Ussindonesia.co.id, JAKARTA – Campur tangan Presiden Donald Trump terhadap independensi The Federal Reserve (The Fed) memicu kekhawatiran investor dan menyebabkan dolar AS menguat tipis pada Rabu (27/8/2025). Meskipun sempat melemah di awal perdagangan, mata uang Amerika Serikat ini akhirnya naik 0,33% terhadap yen Jepang, mencapai level 147,93. Indeks dolar AS juga menunjukkan penguatan sebesar 0,2%, mencapai angka 98,47.
Namun, penguatan dolar AS ini terbilang terbatas. Langkah kontroversial Trump justru mengurangi kepercayaan investor terhadap dominasi mata uang tersebut. Euro tercatat mengalami penurunan 0,24% menjadi US$1,1614, sementara pound sterling melemah 0,23% ke posisi US$1,3448.
Awal pekan ini, kontroversi memuncak ketika Trump menyatakan niatnya untuk memecat Gubernur The Fed, Lisa Cook, atas dugaan penyalahgunaan dalam pengajuan kredit perumahan. Namun, pengacara Cook menegaskan akan melawan pemecatan tersebut melalui jalur hukum, potensial memicu konflik berkepanjangan dan ketidakpastian pasar.
Neil Wilson, investor strategist Saxo, menilai situasi ini sebagai babak terbaru dalam pertarungan antara The Fed dan pengaruh politik. Ia menambahkan, “Nyaris mustahil bagi ketua The Fed berikutnya untuk tidak mengikuti arahan Trump. Seharusnya ini berdampak negatif bagi dolar.” Sentimen ini turut mempengaruhi pergerakan nilai tukar global.
Ekspektasi pemangkasan suku bunga AS yang lebih cepat dan signifikan juga memberikan tekanan pada dolar. Hal ini terutama jika Cook benar-benar digantikan oleh sosok yang lebih cenderung menurunkan suku bunga (dovish). Trump sebelumnya telah berulang kali mendesak The Fed untuk menurunkan suku bunga dan bahkan mengancam akan memecat Ketua The Fed, Jerome Powell, meskipun ancaman tersebut kemudian ditarik kembali.
Jika Cook resmi diberhentikan, Trump akan memiliki kesempatan untuk menunjuk mayoritas anggota Dewan Gubernur The Fed, termasuk dua posisi yang masih kosong serta calon ekonom Gedung Putih, Stephen Miran. Jamie Cox, Managing Partner Harris Financial Group, menyatakan, “Trump pada dasarnya telah mengambil alih fungsi panduan kebijakan The Fed dengan menegaskan kepada pasar bahwa suku bunga akan lebih rendah. Hal itu tercermin dari kurva imbal hasil yang semakin curam.”

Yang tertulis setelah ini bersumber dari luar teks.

-- B replaces A's "build an (N-1)-entry cost array and execute every suffix reversal"
-- by "collect only the non-trivial nested reversal lengths and write the final
-- permutation directly, block by block" (objective: alternative one-pass construction).

-- ===== PORT A =====
-- for i in range(N-1, 0, -1): break / costs[i-1] += i / costs[i-1] += rest; break
def gclLoop (costs : List Int) (rest : Int) : List Int → List Int
  | [] => costs
  | i :: is =>
    if rest = 0 then costs
    else if rest ≥ i then
      gclLoop (PySem.List.pySetD costs (i-1) (PySem.List.pyGetD costs (i-1) 0 + i)) (rest - i) is
    else PySem.List.pySetD costs (i-1) (PySem.List.pyGetD costs (i-1) 0 + rest)

def get_cost_list (N : Int) (C : Int) : List Int :=
  let costs := (PySem.List.pyRange 0 (N-1) 1).map (fun _ => (1:Int))
  let rest := C - N + 1
  gclLoop costs rest (PySem.List.pyRange (N-1) 0 (-1))

-- loop body: i = N - c; L[i:] = reversed(L[i:])
def revStep (N : Int) (L : List Int) (c : Int) : List Int :=
  PySem.List.slice L none (some (N - c)) ++ (PySem.List.slice L (some (N - c)) none).reverse

def reversesort_list (N : Int) (C : Int) : List Int :=
  -- Python compares C > N*(N+1)/2 - 1 with float division; on |N|,|C| ≤ 2^31 the
  -- float comparison coincides with this exact rational comparison (N*(N+1) is even,
  -- and at magnitudes where the float rounds, the two sides are astronomically apart).
  if C < N - 1 ∨ ((C:ℚ) > ((N:ℚ) * ((N:ℚ) + 1)) / 2 - 1) then []
  else
    let costs := get_cost_list N C
    let L := PySem.List.pyRange 1 (N+1) 1
    costs.foldl (revStep N) L

-- ===== PORT B =====
-- while i > 0 and rest > 0: take = i if rest >= i else rest; lengths.append(take+1); …
def altLenLoop (i : Int) (rest : Int) (acc : List Int) : List Int :=
  if h : 0 < i ∧ 0 < rest then
    let take := if rest ≥ i then i else rest
    altLenLoop (i - 1) (rest - take) (acc ++ [take + 1])
  else acc
termination_by i.toNat
decreasing_by omega

-- the fill loop: blocks of consecutive values go alternately to the right part
-- (stored mirrored) and to the left part
def altFill (v : Int) (left right : List Int) (fromRight : Bool) : List Int → List Int × List Int
  | [] => (left, right)
  | cur :: rest =>
    let inner := match rest with | [] => (0:Int) | x :: _ => x
    let blk := cur - inner
    let block := PySem.List.pyRange v (v + blk) 1
    if fromRight then altFill (v + blk) left (right ++ block) false rest
    else altFill (v + blk) (left ++ block) right true rest

def reversesort_list_alt (N : Int) (C : Int) : List Int :=
  if C < N - 1 ∨ 2 * C > N * (N + 1) - 2 then []
  else
    let lengths := altLenLoop (N - 1) (C - (N - 1)) []
    match lengths with
    | [] => PySem.List.pyRange 1 (N+1) 1
    | lm :: _ =>
      let lr := altFill (N - lm + 1) [] [] true lengths
      PySem.List.pyRange 1 (N - lm + 1) 1 ++ lr.1 ++ lr.2.reverse

-- ===== PRECONDITION & SPEC =====
def Spec_reversesort_list (N : Int) (C : Int) (out : List Int) : Prop := out = reversesort_list_alt N C
instance (N : Int) (C : Int) (out : List Int) : Decidable (Spec_reversesort_list N C out) := by unfold Spec_reversesort_list; infer_instance

-- ===== CLAIM (what is proved, stated in full; the proofs are below) =====
def Claim_equal_reversesort_list : Prop := ∀ (N : Int) (C : Int), Dom_reversesort_list N C → Spec_reversesort_list N C (reversesort_list N C)

-- ===== LEMMAS AND PROOFS =====

-- the common greedy specification: descending list of non-trivial reversal lengths
def greedy (i : Int) (rest : Int) : List Int :=
  if h : 0 < i ∧ 0 < rest then (min rest i + 1) :: greedy (i - 1) (rest - min rest i) else []
termination_by i.toNat
decreasing_by omega

theorem altLenLoop_eq_greedy (i rest : Int) (acc : List Int) :
    altLenLoop i rest acc = acc ++ greedy i rest := by
  induction i, rest, acc using altLenLoop.induct with
  | case1 j rest2 acc2 h tk ihx =>
    rw [altLenLoop, greedy, dif_pos h, dif_pos h]
    have ht : tk = min rest2 j := by
      simp only [tk]
      split <;> omega
    rw [ht] at ihx
    have ht2 : (if rest2 ≥ j then j else rest2) = min rest2 j := by split <;> omega
    simp only [ht2]
    rw [ihx]
    simp
  | case2 j rest2 acc2 h =>
    rw [altLenLoop, greedy, dif_neg h, dif_neg h]
    simp

-- the guard conditions agree
theorem guard_iff (N C : Int) :
    (C < N - 1 ∨ ((C:ℚ) > ((N:ℚ) * ((N:ℚ) + 1)) / 2 - 1)) ↔ (C < N - 1 ∨ 2 * C > N * (N + 1) - 2) := by
  have h2 : ((C:ℚ) > ((N:ℚ) * ((N:ℚ) + 1)) / 2 - 1) ↔ (2 * C > N * (N + 1) - 2) := by
    constructor <;> intro h
    · have hq : ((N:ℚ) * ((N:ℚ) + 1)) - 2 < 2 * (C:ℚ) := by linarith
      have : ((N * (N + 1) - 2 : Int) : ℚ) < ((2 * C : Int) : ℚ) := by push_cast; linarith
      exact_mod_cast this
    · have : ((N * (N + 1) - 2 : Int) : ℚ) < ((2 * C : Int) : ℚ) := by exact_mod_cast h
      push_cast at this
      linarith
  rw [h2]

theorem set_replicate_last (k : Nat) (v : Int) :
    (List.replicate (k+1) (1:Int)).set k v = List.replicate k 1 ++ [v] := by
  induction k with
  | zero => rfl
  | succ k ih =>
    rw [List.replicate_succ, List.set_cons_succ, ih, List.replicate_succ]
    simp

theorem set_replicate_pred (k : Nat) (hk : 0 < k) (v : Int) :
    (List.replicate k (1:Int)).set (k-1) v = List.replicate (k-1) 1 ++ [v] := by
  obtain ⟨k', rfl⟩ : ∃ k', k = k' + 1 := ⟨k - 1, by omega⟩
  simpa using set_replicate_last k' v

-- A's greedy loop in terms of greedy
theorem gclLoop_eq_aux : ∀ (n : Nat) (i rest : Int) (done : List Int), i.toNat = n → 0 ≤ rest →
    gclLoop (List.replicate i.toNat 1 ++ done) rest (PySem.List.pyRange i 0 (-1))
      = List.replicate (i.toNat - (greedy i rest).length) 1 ++ (greedy i rest).reverse ++ done := by
  intro n
  induction n with
  | zero =>
    intro i rest done hn hr
    rw [PySem.List.pyRange_neg_one_eq_nil (by omega : i ≤ 0)]
    rw [greedy, dif_neg (by omega)]
    simp [gclLoop]
  | succ n ih =>
    intro i rest done hn hr
    have hi : 0 < i := by omega
    rw [PySem.List.pyRange_neg_one_cons (by omega : (0:Int) < i)]
    rw [gclLoop]
    by_cases h0 : rest = 0
    · rw [if_pos h0, greedy, dif_neg (by omega)]
      simp
    · rw [if_neg h0]
      have hrp : 0 < rest := by omega
      have hget : PySem.List.pyGetD (List.replicate i.toNat (1:Int) ++ done) (i-1) 0 = 1 := by
        rw [PySem.List.pyGetD_eq_getElem _ _ (by omega) (by simp; omega)]
        rw [List.getElem_append_left (by simp; omega)]
        simp
      have hset : ∀ v, PySem.List.pySetD (List.replicate i.toNat (1:Int) ++ done) (i-1) v
          = List.replicate (i.toNat - 1) 1 ++ v :: done := by
        intro v
        rw [PySem.List.pySetD_of_nonneg _ _ (by omega)]
        rw [List.set_append, if_pos (by simp; omega)]
        rw [show (i-1).toNat = i.toNat - 1 by omega]
        rw [set_replicate_pred i.toNat (by omega) v]
        simp
      by_cases hri : rest ≥ i
      · rw [if_pos hri, hget, hset]
        have hg : greedy i rest = (i + 1) :: greedy (i-1) (rest - i) := by
          rw [greedy, dif_pos ⟨hi, hrp⟩, show min rest i = i by omega]
        rw [hg]
        have harg : List.replicate (i.toNat - 1) (1:Int) ++ (1 + i) :: done
            = List.replicate (i-1).toNat 1 ++ ((1 + i) :: done) := by
          rw [show (i-1).toNat = i.toNat - 1 by omega]
        rw [harg, ih (i-1) (rest - i) ((1 + i) :: done) (by omega) (by omega)]
        rw [List.reverse_cons, List.length_cons]
        rw [show (1 + i) = i + 1 by ring]
        rw [show (i-1).toNat - (greedy (i-1) (rest - i)).length
              = i.toNat - ((greedy (i-1) (rest - i)).length + 1) by omega]
        simp
      · rw [if_neg hri, hget, hset]
        have hg : greedy i rest = [rest + 1] := by
          rw [greedy, dif_pos ⟨hi, hrp⟩, show min rest i = rest by omega]
          rw [show rest - rest = 0 by ring, greedy, dif_neg (by omega)]
        rw [hg]
        rw [show (1 + rest) = rest + 1 by ring]
        simp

Dampaknya terlihat pada imbal hasil obligasi pemerintah AS. Imbal hasil obligasi tenor 2 tahun, yang sensitif terhadap ekspektasi kebijakan suku bunga jangka pendek, turun ke 3,6540% pada Rabu, level terendah sejak 1 Mei. Sebaliknya, imbal hasil obligasi tenor 30 tahun naik tipis ke 4,9223%, mencerminkan kekhawatiran bahwa pelonggaran moneter yang dipaksakan dapat memicu inflasi kembali.
Di sisi lain, mata uang komoditas juga menunjukkan pergerakan. Dolar Australia melemah 0,16% ke posisi US$0,6484, sementara dolar Selandia Baru turun 0,27% ke US$0,5845. Dolar Australia sempat menguat setelah data domestik menunjukkan lonjakan harga konsumen pada Juli yang melampaui perkiraan pasar, mengurangi ekspektasi pemangkasan suku bunga oleh Reserve Bank of Australia (RBA) dalam waktu dekat.
Ringkasan
Intervensi Presiden Trump terhadap The Fed menyebabkan kekhawatiran investor dan sedikit menguatnya dolar AS. Meskipun indeks dolar naik 0,2% menjadi 98,47 dan menguat terhadap yen Jepang, kenaikannya terbatas karena kepercayaan investor terhadap dolar berkurang akibat kontroversi tersebut. Euro dan pound sterling justru melemah terhadap dolar.
Ancaman pemecatan Gubernur The Fed, Lisa Cook, oleh Trump memicu ketidakpastian pasar. Potensi penurunan suku bunga AS yang lebih agresif jika Cook digantikan, serta pengaruh politik terhadap kebijakan The Fed, turut menekan dolar. Hal ini terlihat dari penurunan imbal hasil obligasi pemerintah AS tenor 2 tahun dan kenaikan imbal hasil obligasi tenor 30 tahun.